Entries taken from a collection
* * * * * * *
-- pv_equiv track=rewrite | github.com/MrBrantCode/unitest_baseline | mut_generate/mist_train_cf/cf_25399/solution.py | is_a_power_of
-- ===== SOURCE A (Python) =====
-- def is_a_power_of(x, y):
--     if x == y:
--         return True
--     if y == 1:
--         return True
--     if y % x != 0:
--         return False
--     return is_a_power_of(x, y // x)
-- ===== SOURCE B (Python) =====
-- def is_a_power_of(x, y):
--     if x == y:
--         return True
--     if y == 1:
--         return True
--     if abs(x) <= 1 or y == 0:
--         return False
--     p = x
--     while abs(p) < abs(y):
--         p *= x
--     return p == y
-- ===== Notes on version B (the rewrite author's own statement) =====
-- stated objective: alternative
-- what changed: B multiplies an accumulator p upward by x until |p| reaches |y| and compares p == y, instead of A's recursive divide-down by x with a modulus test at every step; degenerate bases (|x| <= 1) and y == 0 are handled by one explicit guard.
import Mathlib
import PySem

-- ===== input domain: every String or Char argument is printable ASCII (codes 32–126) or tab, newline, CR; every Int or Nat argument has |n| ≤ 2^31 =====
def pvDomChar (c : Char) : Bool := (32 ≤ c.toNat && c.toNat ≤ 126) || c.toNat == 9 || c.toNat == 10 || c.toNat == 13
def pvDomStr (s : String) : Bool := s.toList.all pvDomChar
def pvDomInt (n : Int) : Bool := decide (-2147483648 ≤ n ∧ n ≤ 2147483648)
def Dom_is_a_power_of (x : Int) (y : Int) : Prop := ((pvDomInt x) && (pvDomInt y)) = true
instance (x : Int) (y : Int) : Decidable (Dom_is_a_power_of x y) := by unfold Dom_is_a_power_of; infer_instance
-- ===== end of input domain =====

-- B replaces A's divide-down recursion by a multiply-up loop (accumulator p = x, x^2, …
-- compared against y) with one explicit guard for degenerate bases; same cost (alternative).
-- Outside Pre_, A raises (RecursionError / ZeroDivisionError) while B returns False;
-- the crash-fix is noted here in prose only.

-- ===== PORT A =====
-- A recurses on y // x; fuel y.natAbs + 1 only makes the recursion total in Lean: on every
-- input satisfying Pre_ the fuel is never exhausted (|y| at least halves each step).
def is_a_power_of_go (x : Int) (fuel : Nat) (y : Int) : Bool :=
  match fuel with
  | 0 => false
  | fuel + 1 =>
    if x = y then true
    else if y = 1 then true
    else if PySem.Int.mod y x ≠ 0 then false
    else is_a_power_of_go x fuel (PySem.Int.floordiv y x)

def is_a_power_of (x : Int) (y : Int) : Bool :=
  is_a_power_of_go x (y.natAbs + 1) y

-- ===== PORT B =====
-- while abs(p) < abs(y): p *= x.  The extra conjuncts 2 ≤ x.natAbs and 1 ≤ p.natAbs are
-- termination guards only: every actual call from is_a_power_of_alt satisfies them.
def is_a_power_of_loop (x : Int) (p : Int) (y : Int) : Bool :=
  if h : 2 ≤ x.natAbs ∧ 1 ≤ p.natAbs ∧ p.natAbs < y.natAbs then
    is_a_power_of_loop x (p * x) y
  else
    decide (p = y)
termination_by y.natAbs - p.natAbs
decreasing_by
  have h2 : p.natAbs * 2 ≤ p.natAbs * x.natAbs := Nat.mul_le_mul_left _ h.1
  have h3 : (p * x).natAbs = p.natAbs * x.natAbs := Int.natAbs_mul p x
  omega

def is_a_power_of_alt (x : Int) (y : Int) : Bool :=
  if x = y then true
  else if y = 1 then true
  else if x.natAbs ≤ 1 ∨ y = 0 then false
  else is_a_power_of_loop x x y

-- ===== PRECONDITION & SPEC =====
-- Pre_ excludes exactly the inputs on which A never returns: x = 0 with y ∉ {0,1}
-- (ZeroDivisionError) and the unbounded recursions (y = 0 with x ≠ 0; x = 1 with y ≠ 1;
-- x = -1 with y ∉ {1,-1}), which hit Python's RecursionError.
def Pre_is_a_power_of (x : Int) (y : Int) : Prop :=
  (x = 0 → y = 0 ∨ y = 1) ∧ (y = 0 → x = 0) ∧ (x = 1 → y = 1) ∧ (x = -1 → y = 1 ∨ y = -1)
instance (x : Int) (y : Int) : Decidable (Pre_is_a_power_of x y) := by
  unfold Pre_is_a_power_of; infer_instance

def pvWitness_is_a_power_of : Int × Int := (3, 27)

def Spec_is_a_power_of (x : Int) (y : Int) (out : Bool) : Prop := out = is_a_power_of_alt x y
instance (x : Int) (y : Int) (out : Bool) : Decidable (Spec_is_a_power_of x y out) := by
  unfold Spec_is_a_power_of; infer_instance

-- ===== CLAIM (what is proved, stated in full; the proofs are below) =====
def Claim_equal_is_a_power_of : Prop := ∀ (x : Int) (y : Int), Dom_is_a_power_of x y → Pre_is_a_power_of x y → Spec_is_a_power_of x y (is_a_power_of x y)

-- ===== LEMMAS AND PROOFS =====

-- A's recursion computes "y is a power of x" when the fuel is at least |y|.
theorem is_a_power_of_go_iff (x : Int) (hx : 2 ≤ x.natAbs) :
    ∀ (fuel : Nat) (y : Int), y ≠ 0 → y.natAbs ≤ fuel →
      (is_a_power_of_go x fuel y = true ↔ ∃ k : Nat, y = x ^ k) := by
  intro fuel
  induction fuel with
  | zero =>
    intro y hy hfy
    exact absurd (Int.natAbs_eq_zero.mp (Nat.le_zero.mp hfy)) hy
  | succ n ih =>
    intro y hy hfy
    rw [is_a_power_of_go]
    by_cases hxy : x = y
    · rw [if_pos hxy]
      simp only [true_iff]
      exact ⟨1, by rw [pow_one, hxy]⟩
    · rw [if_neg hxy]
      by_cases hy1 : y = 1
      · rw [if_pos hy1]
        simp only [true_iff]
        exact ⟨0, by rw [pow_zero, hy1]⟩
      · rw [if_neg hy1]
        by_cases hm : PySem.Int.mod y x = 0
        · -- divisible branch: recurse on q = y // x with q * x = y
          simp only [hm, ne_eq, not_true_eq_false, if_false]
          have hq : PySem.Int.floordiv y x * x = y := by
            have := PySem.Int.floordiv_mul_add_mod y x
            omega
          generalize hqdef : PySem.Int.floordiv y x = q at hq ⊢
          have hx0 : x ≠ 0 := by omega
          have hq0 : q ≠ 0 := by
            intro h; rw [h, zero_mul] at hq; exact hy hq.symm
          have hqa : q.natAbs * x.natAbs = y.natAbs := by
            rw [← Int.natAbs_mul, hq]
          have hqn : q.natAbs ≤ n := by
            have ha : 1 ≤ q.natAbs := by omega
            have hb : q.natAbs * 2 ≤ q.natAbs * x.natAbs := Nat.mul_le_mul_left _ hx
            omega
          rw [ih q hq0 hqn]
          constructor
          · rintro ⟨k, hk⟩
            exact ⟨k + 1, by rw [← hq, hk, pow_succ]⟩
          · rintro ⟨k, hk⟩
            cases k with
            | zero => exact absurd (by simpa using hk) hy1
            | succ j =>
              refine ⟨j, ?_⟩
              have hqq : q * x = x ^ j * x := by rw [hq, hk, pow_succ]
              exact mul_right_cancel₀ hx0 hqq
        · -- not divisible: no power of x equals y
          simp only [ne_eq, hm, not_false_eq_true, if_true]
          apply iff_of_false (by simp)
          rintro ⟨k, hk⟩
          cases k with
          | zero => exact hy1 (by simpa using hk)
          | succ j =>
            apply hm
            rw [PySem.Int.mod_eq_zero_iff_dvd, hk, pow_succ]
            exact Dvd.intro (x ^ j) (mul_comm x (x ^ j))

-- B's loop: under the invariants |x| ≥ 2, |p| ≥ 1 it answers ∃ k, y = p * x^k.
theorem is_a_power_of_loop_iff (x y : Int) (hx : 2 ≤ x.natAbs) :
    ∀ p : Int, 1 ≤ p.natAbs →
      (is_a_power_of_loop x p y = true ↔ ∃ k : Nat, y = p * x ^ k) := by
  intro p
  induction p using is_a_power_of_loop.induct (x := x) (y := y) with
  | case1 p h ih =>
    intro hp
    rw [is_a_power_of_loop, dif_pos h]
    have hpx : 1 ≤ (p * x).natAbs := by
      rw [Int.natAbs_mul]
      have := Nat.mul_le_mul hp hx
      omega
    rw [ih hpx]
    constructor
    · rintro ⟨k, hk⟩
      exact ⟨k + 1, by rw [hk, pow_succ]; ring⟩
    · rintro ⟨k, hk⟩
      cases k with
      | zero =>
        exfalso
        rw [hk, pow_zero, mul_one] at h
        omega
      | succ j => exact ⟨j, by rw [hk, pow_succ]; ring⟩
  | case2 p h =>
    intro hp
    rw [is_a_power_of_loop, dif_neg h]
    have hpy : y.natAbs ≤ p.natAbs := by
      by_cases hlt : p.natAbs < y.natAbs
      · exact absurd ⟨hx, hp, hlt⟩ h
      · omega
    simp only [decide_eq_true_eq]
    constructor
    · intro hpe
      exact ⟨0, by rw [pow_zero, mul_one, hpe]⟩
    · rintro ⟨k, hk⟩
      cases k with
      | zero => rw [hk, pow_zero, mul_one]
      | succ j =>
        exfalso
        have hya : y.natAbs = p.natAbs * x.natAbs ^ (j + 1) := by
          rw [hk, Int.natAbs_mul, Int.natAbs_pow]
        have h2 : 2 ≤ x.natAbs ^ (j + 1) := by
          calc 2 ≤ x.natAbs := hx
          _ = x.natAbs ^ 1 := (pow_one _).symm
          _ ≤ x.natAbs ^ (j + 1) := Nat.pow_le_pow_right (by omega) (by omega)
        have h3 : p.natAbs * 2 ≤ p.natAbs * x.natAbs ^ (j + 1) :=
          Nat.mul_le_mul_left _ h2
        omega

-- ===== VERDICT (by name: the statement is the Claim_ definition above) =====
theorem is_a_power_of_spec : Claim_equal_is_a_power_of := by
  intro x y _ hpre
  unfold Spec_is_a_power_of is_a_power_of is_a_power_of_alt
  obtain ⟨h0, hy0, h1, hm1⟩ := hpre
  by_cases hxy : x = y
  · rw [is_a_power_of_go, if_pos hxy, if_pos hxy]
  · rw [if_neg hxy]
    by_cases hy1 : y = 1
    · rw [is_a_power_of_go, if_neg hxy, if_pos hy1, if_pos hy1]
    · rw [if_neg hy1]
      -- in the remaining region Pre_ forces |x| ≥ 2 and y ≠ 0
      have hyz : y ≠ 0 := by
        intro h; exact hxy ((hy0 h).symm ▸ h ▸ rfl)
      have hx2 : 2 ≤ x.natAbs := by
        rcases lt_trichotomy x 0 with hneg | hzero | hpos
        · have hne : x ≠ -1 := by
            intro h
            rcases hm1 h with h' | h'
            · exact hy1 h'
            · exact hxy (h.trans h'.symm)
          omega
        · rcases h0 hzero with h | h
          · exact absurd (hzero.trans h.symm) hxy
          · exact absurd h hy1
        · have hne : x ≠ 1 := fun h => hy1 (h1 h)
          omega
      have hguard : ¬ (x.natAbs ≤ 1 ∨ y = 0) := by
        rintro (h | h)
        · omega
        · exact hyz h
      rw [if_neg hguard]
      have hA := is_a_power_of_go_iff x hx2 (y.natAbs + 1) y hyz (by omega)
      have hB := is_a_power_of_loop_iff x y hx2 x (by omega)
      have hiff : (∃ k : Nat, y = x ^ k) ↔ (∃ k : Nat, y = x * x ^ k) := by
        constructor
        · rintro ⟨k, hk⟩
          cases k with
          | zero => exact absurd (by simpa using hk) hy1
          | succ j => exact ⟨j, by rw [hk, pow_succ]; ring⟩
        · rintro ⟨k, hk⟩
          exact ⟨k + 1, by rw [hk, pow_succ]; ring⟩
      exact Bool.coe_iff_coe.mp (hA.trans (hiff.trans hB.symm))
* * * * * * *
Above are the records. Print exactly, and only, the lines from the line with "def is_a_power_of (x" to the line with "-- A's recursion", both inclusive.

def is_a_power_of (x : Int) (y : Int) : Bool :=
  is_a_power_of_go x (y.natAbs + 1) y

-- ===== PORT B =====
-- while abs(p) < abs(y): p *= x.  The extra conjuncts 2 ≤ x.natAbs and 1 ≤ p.natAbs are
-- termination guards only: every actual call from is_a_power_of_alt satisfies them.
def is_a_power_of_loop (x : Int) (p : Int) (y : Int) : Bool :=
  if h : 2 ≤ x.natAbs ∧ 1 ≤ p.natAbs ∧ p.natAbs < y.natAbs then
    is_a_power_of_loop x (p * x) y
  else
    decide (p = y)
termination_by y.natAbs - p.natAbs
decreasing_by
  have h2 : p.natAbs * 2 ≤ p.natAbs * x.natAbs := Nat.mul_le_mul_left _ h.1
  have h3 : (p * x).natAbs = p.natAbs * x.natAbs := Int.natAbs_mul p x
  omega

def is_a_power_of_alt (x : Int) (y : Int) : Bool :=
  if x = y then true
  else if y = 1 then true
  else if x.natAbs ≤ 1 ∨ y = 0 then false
  else is_a_power_of_loop x x y

-- ===== PRECONDITION & SPEC =====
-- Pre_ excludes exactly the inputs on which A never returns: x = 0 with y ∉ {0,1}
-- (ZeroDivisionError) and the unbounded recursions (y = 0 with x ≠ 0; x = 1 with y ≠ 1;
-- x = -1 with y ∉ {1,-1}), which hit Python's RecursionError.
def Pre_is_a_power_of (x : Int) (y : Int) : Prop :=
  (x = 0 → y = 0 ∨ y = 1) ∧ (y = 0 → x = 0) ∧ (x = 1 → y = 1) ∧ (x = -1 → y = 1 ∨ y = -1)
instance (x : Int) (y : Int) : Decidable (Pre_is_a_power_of x y) := by
  unfold Pre_is_a_power_of; infer_instance

def pvWitness_is_a_power_of : Int × Int := (3, 27)

def Spec_is_a_power_of (x : Int) (y : Int) (out : Bool) : Prop := out = is_a_power_of_alt x y
instance (x : Int) (y : Int) (out : Bool) : Decidable (Spec_is_a_power_of x y out) := by
  unfold Spec_is_a_power_of; infer_instance

-- ===== CLAIM (what is proved, stated in full; the proofs are below) =====
def Claim_equal_is_a_power_of : Prop := ∀ (x : Int) (y : Int), Dom_is_a_power_of x y → Pre_is_a_power_of x y → Spec_is_a_power_of x y (is_a_power_of x y)

-- ===== LEMMAS AND PROOFS =====

-- A's recursion computes "y is a power of x" when the fuel is at least |y|.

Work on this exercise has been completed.